-- Task goal --
What appears from the first line of the records below through the line containing "if pvIntersect" must be reproduced verbatim.

[[ The data open ]]

-- A's nested loops compute pvBSum
lemma pv_a_count (A : List Int) :
    NumberOfDiscIntersections0 A =
      (if (A.length : Int) = 0 then 0
       else if (A.length : Int) > 100000 then (-1)
       else if pvBSum A > 10000000 then (-1) else pvBSum A) := by
  simp only [NumberOfDiscIntersections0]
  rw [PySem.List.foldl_append_singleton_eq_map
        (f := fun i => (i - PySem.List.pyGetD A i 0, i + PySem.List.pyGetD A i 0))]
  rw [List.nil_append]
  have hlen : ((List.map (fun i => (i - PySem.List.pyGetD A i 0, i + PySem.List.pyGetD A i 0))
      (PySem.List.pyRange 0 (A.length : Int) 1)).length : Int) = (A.length : Int) := by
    simp [PySem.List.length_pyRange_one]
  rw [hlen]
  have hcount :
      (PySem.List.pyRange 0 ((A.length : Int) - 1) 1).foldl
        (fun c i =>
          (PySem.List.pyRange (i + 1) ((A.length : Int)) 1).foldl
            (fun c j =>
              if pvIntersect
                  (PySem.List.pyGetD (List.map (fun i => (i - PySem.List.pyGetD A i 0, i + PySem.List.pyGetD A i 0)) (PySem.List.pyRange 0 (A.length : Int) 1)) i (0, 0))
                  (PySem.List.pyGetD (List.map (fun i => (i - PySem.List.pyGetD A i 0, i + PySem.List.pyGetD A i 0)) (PySem.List.pyRange 0 (A.length : Int) 1)) j (0, 0)) = true
              then c + 1 else c) c) 0 = pvBSum A := by
    have hget : ∀ i : Int, 0 ≤ i → i < (A.length : Int) →
        PySem.List.pyGetD (List.map (fun i => (i - PySem.List.pyGetD A i 0, i + PySem.List.pyGetD A i 0)) (PySem.List.pyRange 0 (A.length : Int) 1)) i (0, 0)
        = (i - PySem.List.pyGetD A i 0, i + PySem.List.pyGetD A i 0) := by
      intro i h0 h1
      have hi : i = ((i.toNat : Nat) : Int) := by omega
      rw [hi, PySem.List.pyGetD_map_pyRange _ A.length i.toNat _ (by omega)]
    rw [PySem.List.foldl_congr_mem _ _
      (fun c i => c + (((PySem.List.pyRange (i + 1) ((A.length : Int)) 1).countP
          (fun j => decide (j - PySem.List.pyGetD A j 0 ≤ i + PySem.List.pyGetD A i 0))) : Int)) _ ?_]
    · rw [PySem.List.foldl_add, zero_add]
      rw [pv_swap_sum (fun i j => decide (j - PySem.List.pyGetD A j 0 ≤ i + PySem.List.pyGetD A i 0)) A.length]
      rfl
    · intro c i hi
      rw [PySem.List.mem_pyRange_one] at hi
      rw [PySem.List.foldl_congr_mem _ _
        (fun c j => if (decide (j - PySem.List.pyGetD A j 0 ≤ i + PySem.List.pyGetD A i 0)) = true then c + 1 else c) _ ?_]
      · rw [PySem.List.foldl_if_add_one]
      · intro c j hj
        rw [PySem.List.mem_pyRange_one] at hj
        rw [hget i (by omega) (by omega), hget j (by omega) (by omega)]
        have hb : pvIntersect (i - PySem.List.pyGetD A i 0, i + PySem.List.pyGetD A i 0)
            (j - PySem.List.pyGetD A j 0, j + PySem.List.pyGetD A j 0)
            = decide (j - PySem.List.pyGetD A j 0 ≤ i + PySem.List.pyGetD A i 0) := by
          simp only [pvIntersect]
          split_ifs with h
          · have hp : ¬ (j - PySem.List.pyGetD A j 0 ≤ i + PySem.List.pyGetD A i 0) := by omega
            simp [hp]
          · have hp : j - PySem.List.pyGetD A j 0 ≤ i + PySem.List.pyGetD A i 0 := by omega
            simp [hp]
        rw [hb]
  rw [hcount]
-- pv_equiv track=rewrite | github.com/matt-barron/csci127-assignments | lab_04/lady.py | noUnhappy
-- ===== SOURCE A (Python) =====
-- def noUnhappy(b):
--    alpha=["A","B","C","D","E","F","G","H","I","J","K","L","M","N","O","P","Q","R","S","T","U","V","W","X","Y","Z"]
--    happy=False
--    for i in range(len(b)):
--         if b[i] not in alpha and b[i] == "_":
--             happy= True
--         else:
--             happy=False
--    return happy
-- ===== SOURCE B (Python) =====
-- def noUnhappy(b):
--     return bool(b) and b[-1] == "_"
-- ===== Notes on version B (the rewrite author's own statement) =====
-- stated objective: faster
-- what changed: Replaces A's O(n) loop (whose flag is overwritten each iteration, so only the last character matters) with a closed-form O(1) test of the last character.
import Mathlib
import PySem

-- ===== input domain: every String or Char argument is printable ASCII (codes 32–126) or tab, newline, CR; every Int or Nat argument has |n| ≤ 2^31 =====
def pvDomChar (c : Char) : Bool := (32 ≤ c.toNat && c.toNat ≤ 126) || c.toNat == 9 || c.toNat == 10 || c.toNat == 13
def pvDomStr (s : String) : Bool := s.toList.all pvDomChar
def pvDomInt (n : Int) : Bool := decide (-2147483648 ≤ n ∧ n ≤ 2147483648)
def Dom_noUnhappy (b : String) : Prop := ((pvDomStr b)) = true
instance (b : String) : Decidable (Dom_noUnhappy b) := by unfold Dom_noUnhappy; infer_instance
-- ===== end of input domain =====

-- B replaces A's whole loop (whose flag is overwritten every iteration, so only the
-- last character matters) with a direct test of the last character; simpler, same values.

-- ===== PORT A =====
def pvAlpha : List Char :=
  ['A','B','C','D','E','F','G','H','I','J','K','L','M',
   'N','O','P','Q','R','S','T','U','V','W','X','Y','Z']

def noUnhappy (b : String) : Bool :=
  (PySem.List.pyRange 0 (PySem.Str.len b) 1).foldl
    (fun happy i =>
      match PySem.Str.pyGet? b i with
      | some c => if (!pvAlpha.contains c) && (c == '_') then true else false
      | none => happy)
    false

-- ===== PORT B =====
def noUnhappy_alt (b : String) : Bool :=
  if PySem.Str.len b = 0 then false
  else PySem.Str.pyGet? b (-1) == some '_'

-- ===== PRECONDITION & SPEC =====
def Spec_noUnhappy (b : String) (out : Bool) : Prop := out = noUnhappy_alt b
instance (b : String) (out : Bool) : Decidable (Spec_noUnhappy b out) := by unfold Spec_noUnhappy; infer_instance

-- ===== CLAIM (what is proved, stated in full; the proofs are below) =====
def Claim_equal_noUnhappy : Prop := ∀ (b : String), Dom_noUnhappy b → Spec_noUnhappy b (noUnhappy b)

-- ===== LEMMAS AND PROOFS =====

-- A's fold over the indices of xs ++ [x]: the final iteration overwrites the flag,
-- so the result depends only on the last character x.
theorem pv_fold_concat (xs : List Char) (x : Char) (init : Bool) :
    (PySem.List.pyRange 0 ((xs ++ [x]).length : Int) 1).foldl
      (fun happy i =>
        match PySem.List.pyGet? (xs ++ [x]) i with
        | some c => if (!pvAlpha.contains c) && (c == '_') then true else false
        | none => happy)
      init
    = ((!pvAlpha.contains x) && (x == '_')) := by
  have hlen : ((xs ++ [x]).length : Int) = (xs.length : Int) + 1 := by
    simp
  rw [hlen, PySem.List.pyRange_one_succ_right (by positivity), List.foldl_append]
  simp [Bool.beq_eq_decide_eq]

theorem noUnhappy_eq_alt (b : String) : noUnhappy b = noUnhappy_alt b := by
  rcases List.eq_nil_or_concat b.toList with h | ⟨xs, x, h⟩
  · simp [noUnhappy, noUnhappy_alt, h, PySem.Str.len_eq]
  · have hA : noUnhappy b = ((!pvAlpha.contains x) && (x == '_')) := by
      have := pv_fold_concat xs x false
      simpa [noUnhappy, PySem.Str.len_eq, h] using this
    have hB : noUnhappy_alt b = (x == '_') := by
      simp [noUnhappy_alt, PySem.Str.len_eq, h, PySem.List.pyGet?_neg_one]
      omega
    rw [hA, hB]
    by_cases hx : x = '_'
    · subst hx; decide
    · simp [hx]

-- ===== VERDICT (by name: the statement is the Claim_ definition above) =====
theorem noUnhappy_spec : Claim_equal_noUnhappy := by
  intro b _; exact noUnhappy_eq_alt b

[[ The data closed ]]

-- Expected answer --
-- A's nested loops compute pvBSum
lemma pv_a_count (A : List Int) :
    NumberOfDiscIntersections0 A =
      (if (A.length : Int) = 0 then 0
       else if (A.length : Int) > 100000 then (-1)
       else if pvBSum A > 10000000 then (-1) else pvBSum A) := by
  simp only [NumberOfDiscIntersections0]
  rw [PySem.List.foldl_append_singleton_eq_map
        (f := fun i => (i - PySem.List.pyGetD A i 0, i + PySem.List.pyGetD A i 0))]
  rw [List.nil_append]
  have hlen : ((List.map (fun i => (i - PySem.List.pyGetD A i 0, i + PySem.List.pyGetD A i 0))
      (PySem.List.pyRange 0 (A.length : Int) 1)).length : Int) = (A.length : Int) := by
    simp [PySem.List.length_pyRange_one]
  rw [hlen]
  have hcount :
      (PySem.List.pyRange 0 ((A.length : Int) - 1) 1).foldl
        (fun c i =>
          (PySem.List.pyRange (i + 1) ((A.length : Int)) 1).foldl
            (fun c j =>
              if pvIntersect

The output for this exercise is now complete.